The story of the Bible makes sense of even the most confusing and disheartening things that shake the world around us. Why do people do evil? Why do others have such a powerful capacity for kindness and humanity—some of whom are not even Christians? What is happening in this world? Is this the end of the world?
The Summer of 1968
I remember April 1, 1968 clearly. I turned 10 in 1968. We moved from Battle Creek, Michigan to Logansville, Ohio. April 1, 1968 was my first day of school at the elementary school in Quincy, Ohio. Now every trace of the school is gone and the property where it stood is an empty field, but at the time it was alive with grade-school children every day.

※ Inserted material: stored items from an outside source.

-- pv_equiv track=rewrite | github.com/Hissam12/news_summarizer | bias_detection/bias_analyzer.py | _group_by_source
-- ===== SOURCE A (Python) =====
-- from typing import List, Dict, Optional, Tuple
--
-- def _group_by_source(articles: List[Dict]) -> Dict[str, List[Dict]]:
--     """Group articles by their source"""
--     source_groups = {}
--
--     for article in articles:
--         source = article.get('source', 'Unknown')
--         if source not in source_groups:
--             source_groups[source] = []
--         source_groups[source].append(article)
--
--     return source_groups
-- ===== SOURCE B (Python) =====
-- def _group_by_source(articles):
--     """Group articles by their source"""
--     keys = dict.fromkeys(article.get('source', 'Unknown') for article in articles)
--     return {k: [a for a in articles if a.get('source', 'Unknown') == k] for k in keys}
-- ===== Notes on version B (the rewrite author's own statement) =====
-- stated objective: alternative
-- what changed: Instead of incrementally growing per-key lists in one dict pass, B first collects the distinct source keys in first-occurrence order (dict.fromkeys) and then builds each group in one filtering comprehension per key.
import Mathlib
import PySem

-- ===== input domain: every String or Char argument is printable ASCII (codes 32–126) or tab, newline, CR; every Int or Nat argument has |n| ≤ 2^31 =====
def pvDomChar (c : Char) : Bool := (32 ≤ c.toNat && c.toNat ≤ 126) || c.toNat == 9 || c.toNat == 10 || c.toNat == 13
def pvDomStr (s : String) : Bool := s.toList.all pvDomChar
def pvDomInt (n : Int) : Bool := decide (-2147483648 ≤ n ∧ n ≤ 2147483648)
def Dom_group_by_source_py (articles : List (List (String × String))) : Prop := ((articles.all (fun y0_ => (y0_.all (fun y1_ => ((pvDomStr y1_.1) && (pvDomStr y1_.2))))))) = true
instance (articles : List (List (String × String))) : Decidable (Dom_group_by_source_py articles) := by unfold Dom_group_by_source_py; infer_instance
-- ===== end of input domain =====

-- B replaces A's incremental dict-of-lists pass by: collect distinct source keys in
-- first-occurrence order, then build each group by filtering the articles per key.


-- article.get('source', 'Unknown')  (shared helper: the same expression occurs in A and B)
def pvKey (a : List (String × String)) : String :=
  PySem.Dict.getD (PySem.Dict.mk a) "source" "Unknown"

-- ===== PORT A =====
def group_by_source_py (articles : List (List (String × String))) : List (String × List (List (String × String))) :=
  (articles.foldl (fun d a =>
      let s := pvKey a
      let d := if d.contains s then d else d.insert s []
      d.modify s [] (fun l => l ++ [a]))
    (PySem.Dict.empty : PySem.Dict String (List (List (String × String))))).items

-- ===== PORT B =====
def group_by_source_py_alt (articles : List (List (String × String))) : List (String × List (List (String × String))) :=
  let keys := PySem.List.dedup (articles.map pvKey)
  keys.map (fun k => (k, articles.filter (fun a => pvKey a == k)))

-- ===== PRECONDITION & SPEC =====
def Spec_group_by_source_py (articles : List (List (String × String))) (out : List (String × List (List (String × String)))) : Prop := out = group_by_source_py_alt articles
instance (articles : List (List (String × String))) (out : List (String × List (List (String × String)))) : Decidable (Spec_group_by_source_py articles out) := by unfold Spec_group_by_source_py; infer_instance

-- ===== CLAIM (what is proved, stated in full; the proofs are below) =====
def Claim_equal_group_by_source_py : Prop := ∀ (articles : List (List (String × String))), Dom_group_by_source_py articles → Spec_group_by_source_py articles (group_by_source_py articles)

-- ===== LEMMAS AND PROOFS =====

-- A's loop body (insert-if-absent then append) is exactly 'modify s [] (· ++ [a])'
theorem step_eq_modify (d : PySem.Dict String (List (List (String × String)))) (a : List (String × String)) :
    (let s := pvKey a
     let d := if d.contains s then d else d.insert s []
     d.modify s [] (fun l => l ++ [a]))
    = d.modify (pvKey a) [] (fun l => l ++ [a]) := by
  by_cases h : d.contains (pvKey a)
  · simp only [h, if_true]
  · have h' : d.contains (pvKey a) = false := by simpa using h
    simp only [PySem.Dict.modify, h', Bool.false_eq_true, if_false,
      PySem.Dict.getD_insert_self, PySem.Dict.insert_insert_self,
      PySem.Dict.getD_of_not_contains d [] h']

theorem fold_eq (articles : List (List (String × String))) :
    articles.foldl (fun d a =>
        let s := pvKey a
        let d := if d.contains s then d else d.insert s []
        d.modify s [] (fun l => l ++ [a]))
      (PySem.Dict.empty : PySem.Dict String (List (List (String × String))))
    = (articles.map (fun a => (pvKey a, a))).foldl
        (fun d p => d.modify p.1 [] (fun l => l ++ [p.2])) PySem.Dict.empty := by
  rw [List.foldl_map]
  exact PySem.List.foldl_congr_mem _ _ _ _ (fun d a _ => step_eq_modify d a)

-- ===== VERDICT (by name: the statement is the Claim_ definition above) =====
theorem group_by_source_py_spec : Claim_equal_group_by_source_py := by
  intro articles _
  show group_by_source_py articles = group_by_source_py_alt articles
  unfold group_by_source_py group_by_source_py_alt
  rw [fold_eq]
  have hnd : ((articles.map (fun a => (pvKey a, a))).foldl
      (fun d p => d.modify p.1 [] (fun l => l ++ [p.2]))
      (PySem.Dict.empty : PySem.Dict String (List (List (String × String))))).keys.Nodup :=
    PySem.Dict.nodup_keys_foldl_modify_key _ Prod.fst [] (fun _ p => (· ++ [p.2])) _
      (by simp [PySem.Dict.keys_empty])
  rw [PySem.Dict.items_eq_map_keys _ hnd []]
  rw [PySem.Dict.keys_foldl_modify_key _ Prod.fst [] (fun _ p => (· ++ [p.2]))]
  simp only [PySem.Dict.keys_empty, PySem.Set.update_nil_left, List.map_map,
    PySem.List.dedup_eq_ofList]
  have hcomp : (Prod.fst ∘ fun a => (pvKey a, a)) = pvKey := rfl
  rw [hcomp]
  apply List.map_congr_left
  intro k _
  rw [PySem.Dict.getD_foldl_modify_append]
  simp [List.filter_map, Function.comp_def]
-- pv_equiv track=rewrite | github.com/Veggiess/AI-Doc-Reader | src/inference.py | _process_entities
-- ===== SOURCE A (Python) =====
-- from collections import defaultdict
--
-- def _process_entities(words, predictions):
--     """Convert model predictions to structured data"""
--     entities = defaultdict(list)
--     current_entity = None
--
--     for word, label in zip(words, predictions):
--         if label.startswith("B-"):
--             current_entity = label[2:]
--             entities[current_entity].append(word)
--         elif label.startswith("I-") and current_entity == label[2:]:
--             entities[current_entity][-1] += " " + word
--         else:
--             current_entity = None
--
--     return {
--         "name": " ".join(entities.get("NAME", [])),
--         "id_number": " ".join(entities.get("ID", [])),
--         "date_of_birth": " ".join(entities.get("DOB", []))
--     }
-- ===== SOURCE B (Python) =====
-- def _process_entities(words, predictions):
--     """Convert model predictions to structured data"""
--     pairs = list(zip(words, predictions))
--     spans = []  # ordered (entity_type, span_string) pairs
--     i, n = 0, len(pairs)
--     while i < n:
--         word, label = pairs[i]
--         i += 1
--         if label.startswith("B-"):
--             t = label[2:]
--             suffix = ""
--             while i < n and pairs[i][1] == "I-" + t:
--                 suffix += " " + pairs[i][0]
--                 i += 1
--             spans.append((t, word + suffix))
--
--     def joined(t):
--         return " ".join(s for ty, s in spans if ty == t)
--
--     return {
--         "name": joined("NAME"),
--         "id_number": joined("ID"),
--         "date_of_birth": joined("DOB"),
--     }
-- ===== Notes on version B (the rewrite author's own statement) =====
-- stated objective: alternative
-- what changed: Replaces A's reset-flag state machine mutating the last element of a defaultdict-of-lists with a start-detection traversal: each 'B-' start spawns an inner run-extension loop consuming the matching 'I-' tags into one span string, spans are collected as ordered (type, span) pairs and joined per field at the end.
import Mathlib
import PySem
-- pv_equiv track=rewrite | github.com/CarlosChen1999/MHGCI | retrieved/data_process.py | evidence2triples
-- ===== SOURCE A (Python) =====
-- def evidence2triples(evidence):
--     triples = []
--     for entity1,relations1 in evidence.items():
--         for entity_relation1 in relations1:
--             search_relation=[]
--             for relation1 in entity_relation1:
--                 if '~' != relation1[0]:
--                     search_relation.append('~'+relation1)
--                 else:
--                     search_relation.append(relation1.replace('~', '', 1))
--             search_relation.sort()
--             flag=False
--             for entity2,relations2 in evidence.items():
--                 for entity_relation2 in relations2:
--                     entity_relation2.sort()
--                     if search_relation == entity_relation2:
--                         flag=True
--                         for relation2 in entity_relation2:
--                             if '~' != relation2[0]:
--                                 if [entity2,relation2,entity1] not in triples:
--                                     triples.append([entity2,relation2,entity1])
--                             else:
--                                 if [entity1,relation2.replace('~', '', 1),entity2] not in triples:
--                                     triples.append([entity1,relation2.replace('~', '', 1),entity2])
--                         break
--                     # if search_relation == entity_relation2:
--                     #     flag=True
--                     #     if [entity2,entity_relation2,entity1] not in triples and [entity1,entity_relation1.sort(),entity2] not in triples :
--                     #         triples.append([entity2,entity_relation2,entity1])
--                     #     break
--             if flag==False:
--                 for relation1 in entity_relation1:
--                     if '~' != relation1[0]:
--                         triples.append([entity1,relation1,'-'])
--                     else:
--                         triples.append(['-',relation1.replace('~', '', 1),entity1])
--                 # triples.append([entity1,entity_relation1,'-'])
--     return triples
-- ===== SOURCE B (Python) =====
-- def evidence2triples(evidence):
--     # Hash index: sorted-relation-tuple -> ordered list of entities having such a
--     # relation list; one pass with set-based dedup replaces A's nested rescans.
--     index = {}
--     for entity, relations in evidence.items():
--         seen = set()
--         for entity_relation in relations:
--             key = tuple(sorted(entity_relation))
--             if key not in seen:
--                 seen.add(key)
--                 index.setdefault(key, []).append(entity)
--     triples = []
--     emitted = set()
--     for entity1, relations1 in evidence.items():
--         for entity_relation in relations1:
--             sig = sorted(('~' + r) if r[0] != '~' else r[1:] for r in entity_relation)
--             entities = index.get(tuple(sig))
--             if entities:
--                 for entity2 in entities:
--                     for rel in sig:
--                         if rel[0] != '~':
--                             triple = (entity2, rel, entity1)
--                         else:
--                             triple = (entity1, rel[1:], entity2)
--                         if triple not in emitted:
--                             emitted.add(triple)
--                             triples.append(list(triple))
--             else:
--                 for r in sorted(entity_relation):
--                     if r[0] != '~':
--                         emitted.add((entity1, r, '-'))
--                         triples.append([entity1, r, '-'])
--                     else:
--                         emitted.add(('-', r[1:], entity1))
--                         triples.append(['-', r[1:], entity1])
--     return triples
-- ===== Notes on version B (the rewrite author's own statement) =====
-- stated objective: faster
-- what changed: B precomputes one hash index mapping each sorted relation signature to the ordered list of entities owning it and keeps a set of already-emitted triples, so each relation list is matched by a single dict lookup and each dedup check is O(1), instead of A's rescan of the whole evidence per relation list and its 'not in triples' list scans.
import Mathlib
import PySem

As a ten-year-old boy at the time, living in a small parsonage in a tiny village with two businesses and a church, I was not deeply aware of what was happening in the world. We did not even own a television at the time, though my parents kept themselves well-informed. Three days later Martin Luther King Jr. was assassinated in Memphis. America would erupt again into civil unrest and rioting.
Anti-war sentiment would boil over into demonstrations, campus unrest, even shootings. On July 20, 1969 Neil Armstrong, an Ohio boy, became the first man to walk on the moon. By then we did own a black and white TV set and watched the grainy pictures wondering if it was real or staged. A year later, on Monday May 4, 1970 students on the camps of Kent State University in Ohio were fired-on by national guard. Thirteen students were shot. Four of them were died. Anti-War demonstrations multiplied. It was a time of incredible tension and division.
Talk of a revolution of sexual promiscuity, the dark threat of communism sweeping the world, and anti-war demonstrations, all contributed to a sense of despair and insecurity.
Logansville Boy
On a summer afternoon in the summer of 1968 I was unaware of any of those earth-shaking things going on in the world around me. I was preoccupied with my job—mowing the church lawn for a dollar a week, my tree-fort, my red fat-tired bike, and my friends Steve Strunk and Glenn Fairchild.
Commonly on a summer afternoon I would ride the back roads around the village searching the ditches for empty pop bottles. When I gathered enough bottles I would return them to the Mr. Knight’s Sinclair Station. His wife attended the church. Their house was between the church and the their gas station. It was an old-school service station with a porch. Mr. Knight and his adult son would sit out on the porch and jaw about this and that between infrequent customers.
The service station had a sign with a Dinosaur and a wooden porch, a screen door with a spring that “ping-ping-pinged” when you opened it and slapped shut behind you. A fan whirred overhead on a summer day. We would gather our deposit for our empty bottles and then go back to the bath-style Coke machine in the back of the store, deposit our coins, and fish out a cold pop. I almost always chose Orange Crush back then.
I’ve given it a lot of thought and I think there were three reasons that I have almost never tasted any soft drink so satisfying. The first reason was that I had to work so hard to get it. The second was that my parents, wisely, did not often give us soda pop. The third and paramount reason for the delicious cold satisfaction unmatched by any modern counterpart is that it was sold in cold glass bottles. The abomination of the soda can had not yet corrupted Mr. Knight’s Sinclair station on State Route 47 in Logansville, Ohio in the hot summer of 1968.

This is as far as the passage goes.